“If they should hear any slight sounds of revelry, and try to come upon the scenes, they’ll just find themselves jolly well locked in!” she remarked with gusto.
“Perhaps they’ll think Mademoiselle’s done it!” suggested Ardiune. 102
Preparations for the feast were proceeding briskly. Two beds, pulled into the middle of the room, formed the table, and on these the comestibles were spread forth. The village shops had not offered a very wide range of dainties, but there were sardines, and canned peaches, and biscuits, and three Huntley & Palmer’s cakes, rather dry, because they had been kept in a tin box, probably since last Christmas. The drinkable was lemon kali, served in bedroom tumblers, and stirred up with lead-pencils or tooth-brush handles.
Everybody was busy. Morvyth and Valentine were opening the tins with wood-carving implements; Ardiune was performing an abstruse arithmetical calculation as to how to cut up three cakes into nineteen exactly even portions, while Katherine waited with the penknife ready. Even the hitherto irreproachable Maudie Heywood and Cynthia Greene were occupied with scissors, making plates out of sheets of exercise paper. Beds drawn up alongside the impromptu table served for seats, and the girls crowded together as closely as they could. Raymonde and Morvyth, by virtue of their expedition to the shops, were voted mistresses of the ceremonies, and dispensed the provisions. Sardines on biscuits were the first course, followed by canned peaches, the juiciness of which was a decided difficulty, as there was not a solitary spoon with which to fish them up from the tin.

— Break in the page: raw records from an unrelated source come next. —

lemma pv_steps_emit (vi : Int) (gi : Option Int) :
    ∀ (ks : List (Option String × Option (Option String))) (f : Int) (cnt : Nat)
      (pk : Option String × Option (Option String)) (acc : List (Int × Int × Int)),
      1 ≤ cnt →
      ((ks ++ [pvSentK gi]).foldl (pvStep vi) (acc, f + 2, pk, f + (cnt : Int))).1
      = acc ++ pvEmitFrom vi f cnt pk ks := by
  intro ks
  induction ks with
  | nil =>
    intro f cnt pk acc hcnt
    simp only [List.nil_append, List.foldl_cons, List.foldl_nil, pvStep, pvEmitFrom]
    by_cases h : pvSentK gi = pk
    · have hpk : pk.1 = none := by rw [← h]; rfl
      simp [h, hpk]
    · simp only [if_neg h]
      by_cases hpk : (pk.1 = none ∨ pk.1 = some "")
      · simp [hpk]
      · by_cases hc : 2 ≤ cnt
        · have hgt : f + (cnt : Int) + 1 - (f + 2) > 0 := by omega
          simp [hpk, hgt, hc]
        · have hle : ¬ (f + (cnt : Int) + 1 - (f + 2) > 0) := by omega
          simp [hpk, hle, hc]
  | cons k ks ih =>
    intro f cnt pk acc hcnt
    simp only [List.cons_append, List.foldl_cons]
    by_cases h : k = pk
    · have hstep : pvStep vi (acc, f + 2, pk, f + (cnt : Int)) k
          = (acc, f + 2, pk, f + ((cnt + 1 : Nat) : Int)) := by
        simp [pvStep, h]
        push_cast
        ring
      rw [hstep, ih f (cnt + 1) pk acc (by omega)]
      simp [pvEmitFrom, h]
    · have hstep : pvStep vi (acc, f + 2, pk, f + (cnt : Int)) k
          = ((if (¬ (pk.1 = none ∨ pk.1 = some "")) ∧ f + (cnt : Int) + 1 - (f + 2) > 0 then
                acc ++ [(f + 2, f + (cnt : Int) + 1, vi + 1)] else acc),
             (f + (cnt : Int)) + 2, k, (f + (cnt : Int)) + ((1 : Nat) : Int)) := by
        simp [pvStep, h]
      rw [hstep, ih (f + (cnt : Int)) 1 k _ (by omega)]
      rw [pvEmitFrom]
      rw [if_neg h]
      by_cases hpk : (pk.1 = none ∨ pk.1 = some "")
      · simp [hpk]
      · by_cases hc : 2 ≤ cnt
        · have hgt : f + (cnt : Int) + 1 - (f + 2) > 0 := by omega
          simp [hpk, hgt, hc]
        · have hle : ¬ (f + (cnt : Int) + 1 - (f + 2) > 0) := by omega
          simp [hpk, hle, hc]

lemma pv_emitFrom_runs (vi : Int) :
    ∀ (ks : List (Option String × Option (Option String))) (f : Int) (cnt : Nat)
      (pk : Option String × Option (Option String)),
      pvEmitFrom vi f cnt pk ks = pvEmit vi f (pvGo id pk cnt ks) := by
  intro ks
  induction ks with
  | nil => intro f cnt pk; simp [pvEmitFrom, pvGo, pvEmit]
  | cons k ks ih =>
    intro f cnt pk
    by_cases h : k = pk
    · simp [pvEmitFrom, pvGo, h, ih]
    · simp [pvEmitFrom, pvGo, h, ih, pvEmit]

-- initial prev_group of A
def pvPg0 (rows : List (List (Option String))) (gi : Option Int) : Option String :=
  match gi with
  | some g => pvCell rows 0 g
  | none => none

lemma pv_pack_pg0 (r0 : List (Option String)) (rest : List (List (Option String)))
    (vi : Int) (gi : Option Int) :
    pvPack gi (pvCell (r0 :: rest) 0 vi) (pvPg0 (r0 :: rest) gi) = pvKeyB vi gi r0 := by
  cases gi <;> simp [pvPack, pvPg0, pvKeyB, pvCell, PySem.List.pyGet?, PySem.List.pyIdx?]

-- ===== bridge from B's breaks-and-pairs form to the run emitter =====

-- run-start indices > 0: i = index of the next element, p = key of the previous element
def pvBreaksAux : Nat → (Option String × Option (Option String)) →
    List (Option String × Option (Option String)) → List Nat
  | _, _, [] => []
  | i, p, k :: ks => if k = p then pvBreaksAux (i + 1) p ks else i :: pvBreaksAux (i + 1) k ks

-- B's pass 2, abstracted over the key list L and its out-of-range default d
def pvEmitP (vi : Int) (d : Option String × Option (Option String))
    (L : List (Option String × Option (Option String))) (bs : List Nat) : List (Int × Int × Int) :=
  (bs.zip bs.tail).flatMap (fun p =>
    if 2 ≤ p.2 - p.1 ∧ ¬ ((L.getD p.1 d).1 = none ∨ (L.getD p.1 d).1 = some "") then
      [((p.1 : Int) + 2, (p.2 : Int) + 1, vi + 1)] else [])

“Never mind, I’ll spear them with a lead-pencil and stick them on biscuits, and you must drink the syrup in the glasses. I dare say it’ll mix all right with lemon kali,” purred Raymonde, thoroughly in her element as hostess. 103
The fun waxed furious, and it only increased when the sardine tin upset in the middle of one of the temporary tables.
“But it’s my bed!” wailed Cynthia Greene.
“Cheer up! Someone’s got to make a sacrifice for the good of the assembly, and you see the lot’s fallen on you,” said Raymonde consolingly. “You ought to be proud to have your bed chosen!”
“I’d just as soon it had been yours!” grumbled Cynthia. “I shan’t like sleeping in a puddle of oil!”
“If you grouse any more, I’ll empty the can of peaches on your pillow, so shut up!” commanded the mistress of the ceremonies. “A beano’s a beano, and we’re going to enjoy ourselves.”